[Task]
In the records below, the lines from the one containing "1)) = false := by" through the last are to be reproduced exactly and alone.
*** Data to use ***
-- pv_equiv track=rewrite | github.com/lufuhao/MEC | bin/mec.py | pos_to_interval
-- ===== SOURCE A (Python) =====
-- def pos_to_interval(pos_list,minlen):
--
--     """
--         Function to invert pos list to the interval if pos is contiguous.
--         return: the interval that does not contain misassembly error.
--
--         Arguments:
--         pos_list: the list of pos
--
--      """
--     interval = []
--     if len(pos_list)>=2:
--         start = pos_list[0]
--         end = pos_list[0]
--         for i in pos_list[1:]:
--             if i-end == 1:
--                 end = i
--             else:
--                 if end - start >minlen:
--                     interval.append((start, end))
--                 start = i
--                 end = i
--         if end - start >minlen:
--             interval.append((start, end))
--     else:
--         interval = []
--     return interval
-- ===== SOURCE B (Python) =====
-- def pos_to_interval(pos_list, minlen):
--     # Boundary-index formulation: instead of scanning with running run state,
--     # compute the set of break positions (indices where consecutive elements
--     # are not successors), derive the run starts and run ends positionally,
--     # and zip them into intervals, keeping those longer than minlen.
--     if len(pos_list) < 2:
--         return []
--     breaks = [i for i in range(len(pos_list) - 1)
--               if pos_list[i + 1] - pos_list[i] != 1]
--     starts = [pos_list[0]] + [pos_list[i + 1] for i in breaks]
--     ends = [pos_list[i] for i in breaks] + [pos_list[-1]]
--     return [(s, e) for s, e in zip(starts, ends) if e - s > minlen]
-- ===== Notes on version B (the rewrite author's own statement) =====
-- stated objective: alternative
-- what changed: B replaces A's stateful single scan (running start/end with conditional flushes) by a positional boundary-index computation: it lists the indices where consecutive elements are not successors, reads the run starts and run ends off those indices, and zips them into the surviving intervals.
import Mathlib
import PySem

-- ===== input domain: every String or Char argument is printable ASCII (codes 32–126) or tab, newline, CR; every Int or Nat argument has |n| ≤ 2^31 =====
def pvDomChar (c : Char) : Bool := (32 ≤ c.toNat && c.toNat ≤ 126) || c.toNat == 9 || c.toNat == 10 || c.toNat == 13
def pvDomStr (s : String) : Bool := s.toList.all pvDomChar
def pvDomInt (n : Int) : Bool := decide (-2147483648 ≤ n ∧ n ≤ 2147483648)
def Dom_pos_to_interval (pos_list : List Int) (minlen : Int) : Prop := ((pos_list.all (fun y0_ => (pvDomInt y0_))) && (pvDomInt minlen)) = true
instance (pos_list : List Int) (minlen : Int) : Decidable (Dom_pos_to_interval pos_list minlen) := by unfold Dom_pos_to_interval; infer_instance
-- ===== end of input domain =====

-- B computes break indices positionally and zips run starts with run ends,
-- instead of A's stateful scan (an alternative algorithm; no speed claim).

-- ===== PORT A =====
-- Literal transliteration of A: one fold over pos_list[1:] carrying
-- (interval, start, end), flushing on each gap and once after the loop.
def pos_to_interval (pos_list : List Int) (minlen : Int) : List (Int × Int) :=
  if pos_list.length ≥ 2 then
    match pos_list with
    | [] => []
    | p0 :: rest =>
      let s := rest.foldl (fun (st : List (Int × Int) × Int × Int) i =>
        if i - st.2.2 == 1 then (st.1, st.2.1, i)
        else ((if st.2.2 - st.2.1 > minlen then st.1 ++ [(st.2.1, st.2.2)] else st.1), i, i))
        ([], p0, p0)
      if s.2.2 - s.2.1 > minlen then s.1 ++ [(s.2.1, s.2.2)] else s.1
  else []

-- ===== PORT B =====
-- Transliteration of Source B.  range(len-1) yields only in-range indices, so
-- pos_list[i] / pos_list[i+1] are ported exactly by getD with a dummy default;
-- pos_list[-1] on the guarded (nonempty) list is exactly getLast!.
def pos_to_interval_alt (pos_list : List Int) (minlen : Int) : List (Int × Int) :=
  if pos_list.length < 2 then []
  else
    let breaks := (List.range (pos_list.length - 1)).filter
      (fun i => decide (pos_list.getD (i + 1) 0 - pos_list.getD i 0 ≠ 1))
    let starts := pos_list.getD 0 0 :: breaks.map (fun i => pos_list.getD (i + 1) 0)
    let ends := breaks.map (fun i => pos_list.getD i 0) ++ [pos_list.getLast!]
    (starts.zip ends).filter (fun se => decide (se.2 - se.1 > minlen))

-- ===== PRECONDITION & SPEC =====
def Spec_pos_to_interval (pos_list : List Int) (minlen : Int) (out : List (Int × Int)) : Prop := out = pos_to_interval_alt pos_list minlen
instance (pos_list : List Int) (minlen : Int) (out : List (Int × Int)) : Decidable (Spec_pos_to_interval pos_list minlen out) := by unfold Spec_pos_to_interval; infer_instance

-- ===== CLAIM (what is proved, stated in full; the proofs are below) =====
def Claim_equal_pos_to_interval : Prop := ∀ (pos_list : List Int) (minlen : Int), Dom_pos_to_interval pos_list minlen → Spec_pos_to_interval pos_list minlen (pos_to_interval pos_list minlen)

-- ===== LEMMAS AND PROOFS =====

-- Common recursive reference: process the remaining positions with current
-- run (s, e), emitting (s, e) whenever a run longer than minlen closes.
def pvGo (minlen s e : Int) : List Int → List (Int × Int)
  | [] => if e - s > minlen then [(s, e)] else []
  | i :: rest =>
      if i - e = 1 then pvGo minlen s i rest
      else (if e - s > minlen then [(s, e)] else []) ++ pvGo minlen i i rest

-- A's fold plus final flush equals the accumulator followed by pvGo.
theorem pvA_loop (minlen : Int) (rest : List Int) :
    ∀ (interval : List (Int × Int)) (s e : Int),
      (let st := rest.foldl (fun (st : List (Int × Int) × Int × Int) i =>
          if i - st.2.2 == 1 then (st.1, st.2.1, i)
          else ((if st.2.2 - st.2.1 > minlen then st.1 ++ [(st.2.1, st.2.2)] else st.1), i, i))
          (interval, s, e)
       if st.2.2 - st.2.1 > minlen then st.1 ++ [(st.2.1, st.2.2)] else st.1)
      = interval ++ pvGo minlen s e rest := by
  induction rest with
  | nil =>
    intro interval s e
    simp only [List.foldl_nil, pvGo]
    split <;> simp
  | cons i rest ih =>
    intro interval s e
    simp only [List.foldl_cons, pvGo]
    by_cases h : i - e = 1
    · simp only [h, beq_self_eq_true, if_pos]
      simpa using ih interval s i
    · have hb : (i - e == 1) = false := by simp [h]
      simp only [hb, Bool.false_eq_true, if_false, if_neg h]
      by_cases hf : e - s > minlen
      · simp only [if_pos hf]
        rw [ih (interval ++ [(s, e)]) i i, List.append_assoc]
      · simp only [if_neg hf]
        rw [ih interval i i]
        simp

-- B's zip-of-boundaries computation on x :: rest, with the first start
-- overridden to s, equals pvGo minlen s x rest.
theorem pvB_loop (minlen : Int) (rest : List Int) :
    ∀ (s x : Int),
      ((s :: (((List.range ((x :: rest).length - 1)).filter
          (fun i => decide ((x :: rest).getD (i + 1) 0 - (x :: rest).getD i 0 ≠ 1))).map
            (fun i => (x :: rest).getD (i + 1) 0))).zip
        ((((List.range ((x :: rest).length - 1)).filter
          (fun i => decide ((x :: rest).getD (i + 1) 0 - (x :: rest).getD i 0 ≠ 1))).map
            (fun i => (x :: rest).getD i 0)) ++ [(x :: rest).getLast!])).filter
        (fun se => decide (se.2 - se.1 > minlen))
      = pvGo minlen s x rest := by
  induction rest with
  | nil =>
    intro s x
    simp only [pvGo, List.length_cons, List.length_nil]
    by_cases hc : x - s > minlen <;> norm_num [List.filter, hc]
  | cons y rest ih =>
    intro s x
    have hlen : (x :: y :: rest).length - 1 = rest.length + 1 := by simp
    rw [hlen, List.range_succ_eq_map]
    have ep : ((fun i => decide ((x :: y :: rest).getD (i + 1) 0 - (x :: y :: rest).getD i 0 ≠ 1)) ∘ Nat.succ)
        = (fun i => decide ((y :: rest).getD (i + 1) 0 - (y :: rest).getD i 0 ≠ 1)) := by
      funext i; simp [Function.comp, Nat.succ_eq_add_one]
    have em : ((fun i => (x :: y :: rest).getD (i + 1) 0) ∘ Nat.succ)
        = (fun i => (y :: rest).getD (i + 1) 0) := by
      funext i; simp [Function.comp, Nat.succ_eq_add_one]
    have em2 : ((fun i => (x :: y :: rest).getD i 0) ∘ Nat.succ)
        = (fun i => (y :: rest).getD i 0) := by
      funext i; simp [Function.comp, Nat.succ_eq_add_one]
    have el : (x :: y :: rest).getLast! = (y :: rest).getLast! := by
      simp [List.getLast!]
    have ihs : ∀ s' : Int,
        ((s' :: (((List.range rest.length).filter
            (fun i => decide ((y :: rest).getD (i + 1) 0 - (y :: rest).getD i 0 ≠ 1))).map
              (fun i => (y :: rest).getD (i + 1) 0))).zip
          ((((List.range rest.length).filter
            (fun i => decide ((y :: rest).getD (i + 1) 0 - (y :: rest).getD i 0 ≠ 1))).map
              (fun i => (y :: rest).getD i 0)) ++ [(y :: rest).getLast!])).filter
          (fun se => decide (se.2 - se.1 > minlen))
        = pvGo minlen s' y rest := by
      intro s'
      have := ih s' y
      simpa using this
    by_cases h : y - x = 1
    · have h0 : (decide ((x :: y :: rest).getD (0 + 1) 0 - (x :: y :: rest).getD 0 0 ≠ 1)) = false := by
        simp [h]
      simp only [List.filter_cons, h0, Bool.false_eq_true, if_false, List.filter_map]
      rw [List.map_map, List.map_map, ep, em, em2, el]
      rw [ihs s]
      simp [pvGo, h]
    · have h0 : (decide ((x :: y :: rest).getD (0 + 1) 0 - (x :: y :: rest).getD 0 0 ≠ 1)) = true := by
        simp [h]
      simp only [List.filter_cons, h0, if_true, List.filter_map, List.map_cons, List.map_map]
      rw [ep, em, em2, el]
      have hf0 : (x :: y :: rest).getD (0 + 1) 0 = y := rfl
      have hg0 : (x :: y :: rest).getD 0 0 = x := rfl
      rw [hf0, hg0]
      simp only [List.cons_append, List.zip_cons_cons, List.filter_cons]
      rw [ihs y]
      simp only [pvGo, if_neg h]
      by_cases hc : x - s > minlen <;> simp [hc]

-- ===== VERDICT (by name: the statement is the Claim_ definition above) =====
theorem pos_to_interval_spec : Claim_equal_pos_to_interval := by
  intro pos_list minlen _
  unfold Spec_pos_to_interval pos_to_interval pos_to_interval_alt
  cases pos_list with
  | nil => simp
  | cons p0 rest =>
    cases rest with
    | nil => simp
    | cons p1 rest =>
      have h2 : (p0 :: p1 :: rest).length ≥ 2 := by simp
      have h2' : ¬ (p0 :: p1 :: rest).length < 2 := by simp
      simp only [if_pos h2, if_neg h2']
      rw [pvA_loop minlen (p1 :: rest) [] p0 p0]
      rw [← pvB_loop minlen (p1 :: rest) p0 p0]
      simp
*** End of Data to use ***
[Response to this exercise]
    · have h0 : (decide ((x :: y :: rest).getD (0 + 1) 0 - (x :: y :: rest).getD 0 0 ≠ 1)) = false := by
        simp [h]
      simp only [List.filter_cons, h0, Bool.false_eq_true, if_false, List.filter_map]
      rw [List.map_map, List.map_map, ep, em, em2, el]
      rw [ihs s]
      simp [pvGo, h]
    · have h0 : (decide ((x :: y :: rest).getD (0 + 1) 0 - (x :: y :: rest).getD 0 0 ≠ 1)) = true := by
        simp [h]
      simp only [List.filter_cons, h0, if_true, List.filter_map, List.map_cons, List.map_map]
      rw [ep, em, em2, el]
      have hf0 : (x :: y :: rest).getD (0 + 1) 0 = y := rfl
      have hg0 : (x :: y :: rest).getD 0 0 = x := rfl
      rw [hf0, hg0]
      simp only [List.cons_append, List.zip_cons_cons, List.filter_cons]
      rw [ihs y]
      simp only [pvGo, if_neg h]
      by_cases hc : x - s > minlen <;> simp [hc]

-- ===== VERDICT (by name: the statement is the Claim_ definition above) =====
theorem pos_to_interval_spec : Claim_equal_pos_to_interval := by
  intro pos_list minlen _
  unfold Spec_pos_to_interval pos_to_interval pos_to_interval_alt
  cases pos_list with
  | nil => simp
  | cons p0 rest =>
    cases rest with
    | nil => simp
    | cons p1 rest =>
      have h2 : (p0 :: p1 :: rest).length ≥ 2 := by simp
      have h2' : ¬ (p0 :: p1 :: rest).length < 2 := by simp
      simp only [if_pos h2, if_neg h2']
      rw [pvA_loop minlen (p1 :: rest) [] p0 p0]
      rw [← pvB_loop minlen (p1 :: rest) p0 p0]
      simp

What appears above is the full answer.